- Born: October 22, 1931 (age 94) Chatham, Ontario, Canada
- Education: Wheaton College (B.A., Philosophy, 1952); Columbia Theological Seminary (M.Div)
- Occupation: Evangelist · Mentor · Author
- Years active: c. 1955–present
- Organizations: Leighton Ford Ministries; Billy Graham Evangelistic Association; Lausanne Movement
- Known for: Associate Evangelist & VP, Billy Graham Evangelistic Association (1955–1985); Chair, Lausanne Committee (1976–1992); founder of Leighton Ford Ministries
- Notable work: A Life of Listening: Discerning God’s Voice and Discovering Our Own (2019); Transforming Leadership: Jesus’ Way of Creating Vision, Shaping Values & Empowering Change (2006); The Attentive Life: Discerning God’s Presence in All Things (2008); Sandy: A Heart for God (1985)
- Spouse: Jean Graham Ford (m. 1953–2024)
- Children: 3
- Awards: Two Hungers Award (1990); Clergyman of the Year (1985); Presbyterian Preacher of the Year (1985)

= Leighton Ford =

Canadian-American evangelist and author (born 1931)

Leighton Frederick Sandys McCrea Ford (born October 22, 1931) is a Canadian–American evangelist, author, and mentor. He was an associate evangelist and vice president of the Billy Graham Evangelistic Association (BGEA) for three decades and later founded Leighton Ford Ministries to focus on mentoring and spiritual formation. He also chaired the Lausanne Committee for World Evangelization from 1976 to 1992.

==Early life and education==
Ford was born on October 22, 1931 in Chatham, Ontario, Canada. He was adopted as an infant and did not discover the identities of his birth parents until he was 50 years old. Ford began to attend a local Presbyterian church in his youth, and he was appointed president of his local Youth for Christ chapter at the age of 14 under the mentorship of Canadian evangelist Evon Hedley, making him the organization’s youngest chapter president at the time. He was later mentored by Billy Graham during high school, who encouraged him to attend Wheaton College in Illinois. After Wheaton, Ford pursued theological training at Columbia Theological Seminary in Decatur, Georgia.
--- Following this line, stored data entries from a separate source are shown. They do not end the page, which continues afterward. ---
-- pv_equiv track=rewrite | github.com/mtdewwolf/adventofcode2024 | day1/day1part2.py | calculate_total_distance_with_swaps
-- ===== SOURCE A (Python) =====
-- def calculate_total_distance_with_swaps(left_list, right_list):
--     left_sorted = sorted(left_list)
--     right_sorted = sorted(right_list)
--     min_total_distance = sum(abs(l - r) for l, r in zip(left_sorted, right_sorted))
--
--     n = len(left_list)
--     for i in range(n):
--         for j in range(i + 1, n):
--             left_copy = left_sorted.copy()
--             left_copy[i], left_copy[j] = left_copy[j], left_copy[i]
--             distance = sum(abs(l - r) for l, r in zip(left_copy, right_sorted))
--             min_total_distance = min(min_total_distance, distance)
--
--             right_copy = right_sorted.copy()
--             right_copy[i], right_copy[j] = right_copy[j], right_copy[i]
--             distance = sum(abs(l - r) for l, r in zip(left_sorted, right_copy))
--             min_total_distance = min(min_total_distance, distance)
--
--     return min_total_distance
-- ===== SOURCE B (Python) =====
-- def calculate_total_distance_with_swaps(left_list, right_list):
--     # Sorted-ascending pairing is optimal (rearrangement inequality): swapping two
--     # entries of either sorted list never decreases the total distance, so the
--     # minimum is just the base sorted-pairing sum.
--     total = 0
--     for l, r in zip(sorted(left_list), sorted(right_list)):
--         total += abs(l - r)
--     return total
-- ===== Notes on version B (the rewrite author's own statement) =====
-- stated objective: faster
-- what changed: B drops the O(n^2) swap enumeration entirely: by the rearrangement inequality no pairwise swap of a sorted list can beat the sorted-sorted pairing, so B returns the base sum over zip(sorted(left), sorted(right)) in a single pass.
import Mathlib
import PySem

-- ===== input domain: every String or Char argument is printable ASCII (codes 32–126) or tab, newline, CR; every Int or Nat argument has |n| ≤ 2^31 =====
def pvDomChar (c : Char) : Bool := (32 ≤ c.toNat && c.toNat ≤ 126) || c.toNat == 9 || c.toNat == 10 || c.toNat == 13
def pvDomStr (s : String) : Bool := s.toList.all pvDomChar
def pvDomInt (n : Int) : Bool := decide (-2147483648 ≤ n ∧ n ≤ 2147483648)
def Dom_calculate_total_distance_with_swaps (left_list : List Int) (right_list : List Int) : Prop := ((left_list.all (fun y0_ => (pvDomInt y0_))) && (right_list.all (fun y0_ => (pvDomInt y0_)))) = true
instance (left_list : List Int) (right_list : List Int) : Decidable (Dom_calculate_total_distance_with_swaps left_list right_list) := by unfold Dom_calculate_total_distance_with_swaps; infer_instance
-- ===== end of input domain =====

-- B replaces A's O(n^3) enumeration of all pairwise swaps by the base sorted-pairing
-- sum alone (rearrangement inequality: no swap beats sorted matching); objective: faster.

-- ===== PORT A =====
-- sum(abs(l - r) for l, r in zip(xs, ys))
def pvAbsSum (xs ys : List Int) : Int :=
  ((xs.zip ys).map (fun p => |p.1 - p.2|)).sum

def calculate_total_distance_with_swaps (left_list : List Int) (right_list : List Int) : Int :=
  let left_sorted := PySem.List.sorted left_list (fun x => x) false
  let right_sorted := PySem.List.sorted right_list (fun x => x) false
  let min_total_distance := pvAbsSum left_sorted right_sorted
  let n : Int := left_list.length
  (PySem.List.pyRange 0 n 1).foldl (fun acc i =>
    (PySem.List.pyRange (i + 1) n 1).foldl (fun acc j =>
      -- left_copy[i], left_copy[j] = left_copy[j], left_copy[i]
      -- (pySetD/pyGetD are the total forms; Python raises IndexError out of range,
      --  which happens only for the right swap and only outside Pre_)
      let left_copy := PySem.List.pySetD (PySem.List.pySetD left_sorted i
        (PySem.List.pyGetD left_sorted j 0)) j (PySem.List.pyGetD left_sorted i 0)
      let acc2 := min acc (pvAbsSum left_copy right_sorted)
      let right_copy := PySem.List.pySetD (PySem.List.pySetD right_sorted i
        (PySem.List.pyGetD right_sorted j 0)) j (PySem.List.pyGetD right_sorted i 0)
      min acc2 (pvAbsSum left_sorted right_copy)) acc) min_total_distance

-- ===== PORT B =====
def calculate_total_distance_with_swaps_alt (left_list : List Int) (right_list : List Int) : Int :=
  ((PySem.List.sorted left_list (fun x => x) false).zip
    (PySem.List.sorted right_list (fun x => x) false)).foldl
    (fun total p => total + |p.1 - p.2|) 0

-- ===== PRECONDITION & SPEC =====
-- Pre_ excludes exactly the inputs where A raises IndexError: len(left) ≥ 2 with a
-- strictly shorter right list (right_copy[j] is indexed past the end of right_sorted).
def Pre_calculate_total_distance_with_swaps (left_list : List Int) (right_list : List Int) : Prop :=
  left_list.length ≤ right_list.length ∨ left_list.length ≤ 1
instance (left_list : List Int) (right_list : List Int) : Decidable (Pre_calculate_total_distance_with_swaps left_list right_list) := by unfold Pre_calculate_total_distance_with_swaps; infer_instance

def pvWitness_calculate_total_distance_with_swaps : List Int × List Int := ([3, 1, 2], [5, 4, 9])

def Spec_calculate_total_distance_with_swaps (left_list : List Int) (right_list : List Int) (out : Int) : Prop := out = calculate_total_distance_with_swaps_alt left_list right_list
instance (left_list : List Int) (right_list : List Int) (out : Int) : Decidable (Spec_calculate_total_distance_with_swaps left_list right_list out) := by unfold Spec_calculate_total_distance_with_swaps; infer_instance

-- ===== CLAIM (what is proved, stated in full; the proofs are below) =====
def Claim_equal_calculate_total_distance_with_swaps : Prop := ∀ (left_list : List Int) (right_list : List Int), Dom_calculate_total_distance_with_swaps left_list right_list → Pre_calculate_total_distance_with_swaps left_list right_list → Spec_calculate_total_distance_with_swaps left_list right_list (calculate_total_distance_with_swaps left_list right_list)


-- ===== LEMMAS AND PROOFS =====

-- pvAbsSum as an indexed sum over the common prefix
lemma pvAbsSum_eq_sum (xs ys : List Int) :
    pvAbsSum xs ys =
      ∑ k ∈ Finset.range (min xs.length ys.length), |xs.getD k 0 - ys.getD k 0| := by
  induction xs generalizing ys with
  | nil => simp [pvAbsSum]
  | cons x xs ih =>
    cases ys with
    | nil => simp [pvAbsSum]
    | cons y ys =>
      have : min (x :: xs).length (y :: ys).length = min xs.length ys.length + 1 := by
        simp [Nat.succ_min_succ]
      rw [this, Finset.sum_range_succ']
      simp only [List.getD_cons_succ, List.getD_cons_zero]
      have := ih ys
      simp [pvAbsSum] at this ⊢
      omega

lemma pvAbsSum_comm (xs ys : List Int) : pvAbsSum xs ys = pvAbsSum ys xs := by
  unfold pvAbsSum
  rw [← List.zip_swap ys xs, List.map_map]
  simp [Function.comp_def, Prod.swap, abs_sub_comm]

-- the exchange step: sorted pairing beats any transposition
lemma abs_exchange (a b c d : Int) (hab : a ≤ b) (hcd : c ≤ d) :
    |a - c| + |b - d| ≤ |b - c| + |a - d| := by
  rcases abs_cases (a - c) with ⟨h1, _⟩ | ⟨h1, _⟩ <;>
  rcases abs_cases (b - d) with ⟨h2, _⟩ | ⟨h2, _⟩ <;>
  rcases abs_cases (b - c) with ⟨h3, _⟩ | ⟨h3, _⟩ <;>
  rcases abs_cases (a - d) with ⟨h4, _⟩ | ⟨h4, _⟩ <;>
  omega

lemma getD_set_eq (l : List Int) (i : Nat) (a : Int) (h : i < l.length) :
    (l.set i a).getD i 0 = a := by
  rw [List.getD_eq_getElem?_getD, List.getElem?_set_self (by omega)]
  simp

lemma getD_set_ne (l : List Int) (i j : Nat) (a : Int) (h : i ≠ j) :
    (l.set i a).getD j 0 = l.getD j 0 := by
  rw [List.getD_eq_getElem?_getD, List.getElem?_set_ne h, ← List.getD_eq_getElem?_getD]

lemma swap_ge (X Y : List Int) (p q : Nat) (hpq : p < q)
    (hqx : q < X.length) (hqy : q < Y.length)
    (hx : X.getD p 0 ≤ X.getD q 0) (hy : Y.getD p 0 ≤ Y.getD q 0) :
    pvAbsSum X Y ≤ pvAbsSum ((X.set p (X.getD q 0)).set q (X.getD p 0)) Y := by
  set X' := (X.set p (X.getD q 0)).set q (X.getD p 0) with hX'
  have hlen : X'.length = X.length := by simp [hX']
  rw [pvAbsSum_eq_sum, pvAbsSum_eq_sum, hlen]
  set m := min X.length Y.length with hm
  have hpm : p ∈ Finset.range m := by
    simp [hm, Finset.mem_range]; omega
  have hqm : q ∈ (Finset.range m).erase p := by
    simp [hm, Finset.mem_range]; omega
  have key : ∀ (Z : List Int), ∑ k ∈ Finset.range m, |Z.getD k 0 - Y.getD k 0| =
      |Z.getD p 0 - Y.getD p 0| + (|Z.getD q 0 - Y.getD q 0| +
        ∑ k ∈ ((Finset.range m).erase p).erase q, |Z.getD k 0 - Y.getD k 0|) := by
    intro Z
    rw [← Finset.add_sum_erase _ _ hpm, ← Finset.add_sum_erase _ _ hqm]
  rw [key X, key X']
  have e1 : X'.getD p 0 = X.getD q 0 := by
    rw [hX', getD_set_ne _ q p _ (by omega), getD_set_eq _ _ _ (by omega)]
  have e2 : X'.getD q 0 = X.getD p 0 := by
    rw [hX', getD_set_eq _ _ _ (by simp; omega)]
  have e3 : ∀ k ∈ ((Finset.range m).erase p).erase q, X'.getD k 0 = X.getD k 0 := by
    intro k hk
    simp only [Finset.mem_erase] at hk
    rw [hX', getD_set_ne _ q k _ (by omega), getD_set_ne _ p k _ (by omega)]
  have e4 : ∑ k ∈ ((Finset.range m).erase p).erase q, |X'.getD k 0 - Y.getD k 0| =
      ∑ k ∈ ((Finset.range m).erase p).erase q, |X.getD k 0 - Y.getD k 0| :=
    Finset.sum_congr rfl (fun k hk => by rw [e3 k hk])
  rw [e1, e2, e4]
  have := abs_exchange (X.getD p 0) (X.getD q 0) (Y.getD p 0) (Y.getD q 0) hx hy
  omega

-- sortedness in getD form
lemma sorted_getD_mono (xs : List Int) (p q : Nat) (hpq : p ≤ q)
    (hq : q < xs.length) :
    (PySem.List.sorted xs (fun x => x) false).getD p 0 ≤
      (PySem.List.sorted xs (fun x => x) false).getD q 0 := by
  have hlen : (PySem.List.sorted xs (fun x => x) false).length = xs.length :=
    PySem.List.length_sorted xs _ _
  have hq' : q < (PySem.List.sorted xs (fun x => x) false).length := by omega
  have := PySem.List.sorted_id_getElem_mono (xs := xs) (p := p) (q := q) hpq hq'
  rw [List.getD_eq_getElem?_getD, List.getD_eq_getElem?_getD,
    List.getElem?_eq_getElem hq', List.getElem?_eq_getElem (by omega)]
  simpa using this

lemma foldl_fixed {β : Type} (l : List β) (f : Int → β → Int) (a : Int)
    (h : ∀ x ∈ l, f a x = a) : l.foldl f a = a := by
  induction l with
  | nil => rfl
  | cons x l ih =>
    rw [List.foldl_cons, h x (List.mem_cons_self), ih (fun y hy => h y (List.mem_cons_of_mem _ hy))]

-- B's fold computes pvAbsSum
lemma alt_eq_pvAbsSum (left_list right_list : List Int) :
    calculate_total_distance_with_swaps_alt left_list right_list =
      pvAbsSum (PySem.List.sorted left_list (fun x => x) false)
        (PySem.List.sorted right_list (fun x => x) false) := by
  unfold calculate_total_distance_with_swaps_alt pvAbsSum
  rw [List.sum_eq_foldl, List.foldl_map]

-- ===== VERDICT (by name: the statement is the Claim_ definition above) =====
theorem calculate_total_distance_with_swaps_spec : Claim_equal_calculate_total_distance_with_swaps := by
  unfold Claim_equal_calculate_total_distance_with_swaps
  intro left_list right_list _ hpre
  unfold Spec_calculate_total_distance_with_swaps
  rw [alt_eq_pvAbsSum]
  unfold calculate_total_distance_with_swaps
  set L := PySem.List.sorted left_list (fun x => x) false with hL
  set R := PySem.List.sorted right_list (fun x => x) false with hR
  have hLlen : L.length = left_list.length := PySem.List.length_sorted _ _ _
  have hRlen : R.length = right_list.length := PySem.List.length_sorted _ _ _
  set n : Int := (left_list.length : Int) with hn
  set base := pvAbsSum L R with hbase
  apply foldl_fixed
  intro i hi
  rw [PySem.List.mem_pyRange_one] at hi
  apply foldl_fixed
  intro j hj
  rw [PySem.List.mem_pyRange_one] at hj
  -- indices as naturals
  set p := i.toNat with hp
  set q := j.toNat with hq
  have hij : 0 ≤ i ∧ i + 1 ≤ j ∧ j < n := ⟨hi.1, hj.1, hj.2⟩
  have hpq : p < q := by omega
  have hqn : q < left_list.length := by omega
  have hpre' : left_list.length ≤ right_list.length := by
    rcases hpre with h | h
    · exact h
    · omega
  have hic : i = (p : Int) := by omega
  have hjc : j = (q : Int) := by omega
  rw [hic, hjc]
  simp only [PySem.List.pySetD_natCast, PySem.List.pyGetD_natCast]
  have hd1 : base ≤ pvAbsSum ((L.set p (L.getD q 0)).set q (L.getD p 0)) R := by
    apply swap_ge L R p q hpq (by omega) (by omega)
    · exact sorted_getD_mono left_list p q (by omega) (by omega)
    · exact sorted_getD_mono right_list p q (by omega) (by omega)
  have hd2 : base ≤ pvAbsSum L ((R.set p (R.getD q 0)).set q (R.getD p 0)) := by
    rw [pvAbsSum_comm L, hbase, pvAbsSum_comm L]
    apply swap_ge R L p q hpq (by omega) (by omega)
    · exact sorted_getD_mono right_list p q (by omega) (by omega)
    · exact sorted_getD_mono left_list p q (by omega) (by omega)
  rw [min_eq_left hd1, min_eq_left hd2]
theorem pvOuterScanB_iff (l : List (String × String))
    (hp : l.Pairwise (fun a b => a.1 ≤ b.1))
    (hblk : ∀ v, (l.filter (fun q => q.1 == v)).Pairwise (fun a b => a.2 ≤ b.2)) :
    pvOuterScanB l = true
      ↔ ∃ num ∈ l.map Prod.fst,
          (l.toFinset.filter (fun q => q.1 = num ∧ 3 ≤ (l.count q : Int))).card = 3 := by
  have main : ∀ (n : Nat) (l : List (String × String)), l.length ≤ n →
      l.Pairwise (fun a b => a.1 ≤ b.1) →
      (∀ v, (l.filter (fun q => q.1 == v)).Pairwise (fun a b => a.2 ≤ b.2)) →
      (pvOuterScanB l = true
        ↔ ∃ num ∈ l.map Prod.fst,
            (l.toFinset.filter (fun q => q.1 = num ∧ 3 ≤ (l.count q : Int))).card = 3) := by
    intro n
    induction n with
    | zero =>
      intro l hlen hp hblk
      rw [List.length_eq_zero_iff.mp (Nat.le_zero.mp hlen)]
      simp [pvOuterScanB]
    | succ n ihn =>
      intro l hlen hp hblk
      match l with
      | [] => simp [pvOuterScanB]
      | p :: rest =>
          have hlb : ∀ x ∈ p :: rest, p.1 ≤ x.1 := by
            intro x hx
            rcases List.mem_cons.mp hx with rfl | hx'
            · exact le_refl _
            · exact (List.pairwise_cons.mp hp).1 x hx'
          obtain ⟨htake, hdrop⟩ := pvTakeDropFst p.1 (p :: rest) hp hlb
          set B := (p :: rest).filter (fun q => q.1 == p.1) with hB
          set R := (p :: rest).filter (fun q => !(q.1 == p.1)) with hR
          have hsplit : p :: rest = B ++ R := by
            conv_lhs => rw [← List.takeWhile_append_dropWhile (p := fun q => q.1 == p.1)
              (l := p :: rest)]
            rw [htake, hdrop]
          have hblockeq : p :: rest.takeWhile (fun q => q.1 == p.1) = B := by
            rw [← htake, List.takeWhile_cons_of_pos (by simp)]
          have hdropeq : rest.dropWhile (fun q => q.1 == p.1) = R := by
            rw [← hdrop, List.dropWhile_cons_of_pos (by simp)]
          have hBmem : ∀ q ∈ B, q.1 = p.1 := by
            intro q hq
            simpa using (List.mem_filter.mp hq).2
          have hRmem : ∀ q ∈ R, q.1 ≠ p.1 := by
            intro q hq
            simpa using (List.mem_filter.mp hq).2
          have hinner : pvInnerRunsB B 0
              = ((B.toFinset.filter (fun q => 3 ≤ (B.count q : Int))).card : Int) := by
            rw [pvInnerRunsB_eq B 0 (hblk p.1)
              (fun x hx y hy => (hBmem x hx).trans (hBmem y hy).symm)]
            omega
          have hBcount : ∀ q ∈ B, B.count q = (p :: rest).count q := by
            intro q hq
            exact List.count_filter (by simpa using hBmem q hq)
          have hBtoL : (B.toFinset.filter (fun q => 3 ≤ (B.count q : Int)))
              = ((p :: rest).toFinset.filter (fun q => q.1 = p.1 ∧ 3 ≤ ((p :: rest).count q : Int))) := by
            ext q
            simp only [Finset.mem_filter, List.mem_toFinset]
            constructor
            · rintro ⟨hq, hc⟩
              refine ⟨List.mem_of_mem_filter hq, hBmem q hq, ?_⟩
              rwa [← hBcount q hq]
            · rintro ⟨hq, hq1, hc⟩
              have hqB : q ∈ B := List.mem_filter.mpr ⟨hq, by simpa using hq1⟩
              exact ⟨hqB, by rwa [hBcount q hqB]⟩
          have hCR : ∀ num, num ≠ p.1 →
              ((p :: rest).toFinset.filter (fun q => q.1 = num ∧ 3 ≤ ((p :: rest).count q : Int)))
                = (R.toFinset.filter (fun q => q.1 = num ∧ 3 ≤ (R.count q : Int))) := by
            intro num hnum
            ext q
            simp only [Finset.mem_filter, List.mem_toFinset]
            constructor
            · rintro ⟨hq, hq1, hc⟩
              have hqR : q ∈ R := by
                rw [hsplit, List.mem_append] at hq
                rcases hq with hq | hq
                · exact absurd (hq1 ▸ hBmem q hq) hnum
                · exact hq
              have hcnt : (p :: rest).count q = R.count q := by
                rw [hsplit, List.count_append, List.count_eq_zero.mpr
                  (fun hmem => hnum (hq1 ▸ hBmem q hmem)), Nat.zero_add]
              exact ⟨hqR, hq1, by rwa [← hcnt]⟩
            · rintro ⟨hq, hq1, hc⟩
              have hcnt : (p :: rest).count q = R.count q := by
                rw [hsplit, List.count_append, List.count_eq_zero.mpr
                  (fun hmem => hnum (hq1 ▸ hBmem q hmem)), Nat.zero_add]
              exact ⟨by rw [hsplit, List.mem_append]; exact Or.inr hq, hq1, by rwa [hcnt]⟩
          have hlen' : R.length ≤ n := by
            have h1 : R.length ≤ rest.length := by
              rw [← hdropeq]
              exact List.length_dropWhile_le _ _
            have h2 : rest.length + 1 ≤ n + 1 := by simpa using hlen
            omega
          rw [pvOuterScanB, hblockeq, hdropeq, hinner, hBtoL]
          by_cases h3 : ((p :: rest).toFinset.filter
              (fun q => q.1 = p.1 ∧ 3 ≤ ((p :: rest).count q : Int))).card = 3
          · rw [h3]
            have hcond : ((((3:Nat) : Int)) == 3) = true := by decide
            rw [if_pos hcond]
            exact iff_of_true rfl ⟨p.1, List.mem_map.mpr ⟨p, List.mem_cons_self .., rfl⟩, h3⟩
          · have hne : ((((p :: rest).toFinset.filter
                (fun q => q.1 = p.1 ∧ 3 ≤ ((p :: rest).count q : Int))).card : Int) == 3) = false := by
              simp only [beq_eq_false_iff_ne, ne_eq]
              intro hc
              exact h3 (by exact_mod_cast hc)
            rw [hne, if_neg (by simp)]
            rw [ihn R hlen' (List.Pairwise.sublist List.filter_sublist hp)
              (fun v => List.Pairwise.sublist (List.Sublist.filter _ List.filter_sublist) (hblk v))]
            constructor
            · rintro ⟨num, hm, hc⟩
              obtain ⟨q, hq, rfl⟩ := List.mem_map.mp hm
              have hq1 : q.1 ≠ p.1 := hRmem q hq
              refine ⟨q.1, List.mem_map.mpr ⟨q, by rw [hsplit, List.mem_append]; exact Or.inr hq, rfl⟩, ?_⟩
              rw [hCR q.1 hq1]
              exact hc
            · rintro ⟨num, hm, hc⟩
              by_cases hnum : num = p.1
              · exact absurd (hnum ▸ hc) h3
              · obtain ⟨q, hq, rfl⟩ := List.mem_map.mp hm
                have hqR : q ∈ R := by
                  rw [hsplit, List.mem_append] at hq
                  rcases hq with hq | hq
                  · exact absurd (hBmem q hq) hnum
                  · exact hq
                refine ⟨q.1, List.mem_map.mpr ⟨q, hqR, rfl⟩, ?_⟩
                rw [← hCR q.1 hnum]
                exact hc
  exact main l.length l (le_refl _) hp hblk

theorem pvB_iff (ks : List (String × String)) :
    pvOuterScanB (PySem.List.sorted (PySem.List.sorted ks (fun p => p.2)) (fun p => p.1)) = true
      ↔ ∃ num ∈ ks.map Prod.fst, pvTrip ks num = 3 := by
  have hperm : (PySem.List.sorted (PySem.List.sorted ks (fun p => p.2))
      (fun p => p.1)).Perm ks :=
    (PySem.List.sorted_perm _ _ _).trans (PySem.List.sorted_perm _ _ _)
  have hp := PySem.List.sorted_pairwise (PySem.List.sorted ks (fun p => p.2)) (fun p => p.1)
  have hblk : ∀ v, ((PySem.List.sorted (PySem.List.sorted ks (fun p => p.2))
      (fun p => p.1)).filter (fun q => q.1 == v)).Pairwise (fun a b => a.2 ≤ b.2) := by
    intro v
    rw [pvFilter_sorted (fun p : String × String => p.1) v]
    exact List.Pairwise.sublist List.filter_sublist
      (PySem.List.sorted_pairwise ks (fun p => p.2))
  rw [pvOuterScanB_iff _ hp hblk]
  have hTF := List.toFinset_eq_of_perm _ _ hperm
  have hsets : ∀ num, ((PySem.List.sorted (PySem.List.sorted ks (fun p => p.2))
        (fun p => p.1)).toFinset.filter (fun q => q.1 = num ∧
          3 ≤ ((PySem.List.sorted (PySem.List.sorted ks (fun p => p.2))
            (fun p => p.1)).count q : Int)))
      = (ks.toFinset.filter (fun q => q.1 = num ∧ 3 ≤ (ks.count q : Int))) := by
    intro num
    rw [hTF]
    apply Finset.filter_congr
    intro q hq
    rw [hperm.count_eq]
  constructor
  · rintro ⟨num, hm, hc⟩
    exact ⟨num, ((hperm.map Prod.fst).mem_iff).mp hm,
      by rw [pvTrip, ← hsets num]; exact hc⟩
  · rintro ⟨num, hm, hc⟩
    exact ⟨num, ((hperm.map Prod.fst).mem_iff).mpr hm,
      by rw [pvTrip] at hc; rw [hsets num]; exact hc⟩

-- ===== VERDICT (by name: the statement is the Claim_ definition above) =====
theorem is_san_shoku_doukou_spec : Claim_equal_is_san_shoku_doukou := by
  intro hand melds _hdom hpre
  obtain ⟨ks, hks⟩ := pvKeys_isSome (hand ++ melds.flatMap (fun meld => meld)) hpre
  have hA := pvCountLoopA_eq_foldl _ ks hks PySem.Dict.empty
  rw [PySem.Dict.foldl_insert_getD_add_one_eq_counter] at hA
  have hB := pvPairLoopB_eq _ ks hks []
  rw [List.nil_append] at hB
  unfold Spec_is_san_shoku_doukou is_san_shoku_doukou is_san_shoku_doukou_alt
  simp only [hA, hB]
  rw [Bool.eq_iff_iff, pvA_iff, pvB_iff]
In 1953, while still in seminary, Ford married Jean Graham, Billy Graham’s sister.

==Career==
In 1955, Ford joined the Billy Graham Evangelistic Association (BGEA). He eventually became vice president of the BGEA, and worked closely with Graham until 1985.

Ford chaired the Lausanne Committee for World Evangelization from 1976 to 1992. During that period, he participated in international evangelical conferences and planning related to evangelism and missionary work.

Ford’s son Sandy died in 1981 at age 21 from complications of Wolff–Parkinson–White syndrome. In 1986, Ford established Leighton Ford Ministries, which developed mentoring and leadership programs for younger Christian leaders.

The ministry launched the Arrow Leadership Program, an 18-month nonresidential training program for emerging Christian leaders. Its curriculum included spiritual formation and evangelism alongside practical preparation for leadership. Through Arrow and other initiatives, Ford mentored hundreds of younger leaders. His mentoring also incorporated spiritual direction and personal reflection.

In the 1990s, Ford became interested in lectio divina and other contemplative Christian practices. He began offering individual spiritual direction, leading retreats, and organizing mentoring groups. By 1999, leadership of the Arrow program had passed to one of its graduates.

Lauren Winner described Ford’s later ministry as a shift from mass evangelism toward spiritual friendship and individual mentoring. Todd Hahn and James Osterhaus have also discussed Ford’s influence on Christian leadership through mentoring.

==Personal life==
Ford is an artist and poet, and has described painting and drawing as forms of spiritual practice. He has stated that artwork and poetry are ways of "paying attention" in prayer.

Ford lived for many years in Charlotte, North Carolina, where he and his wife Jean were involved in the local community. Jean Graham Ford died in 2024. The couple had three children; their son Sandy predeceased them in 1981.

Ford is ordained as a Presbyterian minister.

==Selected publications==
- Ford, Leighton. The Christian Persuader. Harper & Row, 1966.
- Ford, Leighton. Sandy: A Heart for God. InterVarsity Press, 1985.
- Ford, Leighton. Transforming Leadership: Jesus’ Way of Creating Vision, Shaping Values & Empowering Change. InterVarsity Press, 1991.
- Ford, Leighton. The Attentive Life: Discerning God’s Presence in All Things. IVP Books, 2008.
- Ford, Leighton. Meeting Jesus. 2nd ed., InterVarsity Press, 2015.
- Ford, Leighton. Good News Is for Sharing. Revised edition., Leighton Ford Ministries, 2017.
- Ford, Leighton. A Life of Listening: Discerning God’s Voice and Discovering Our Own. IVP Books, 2019.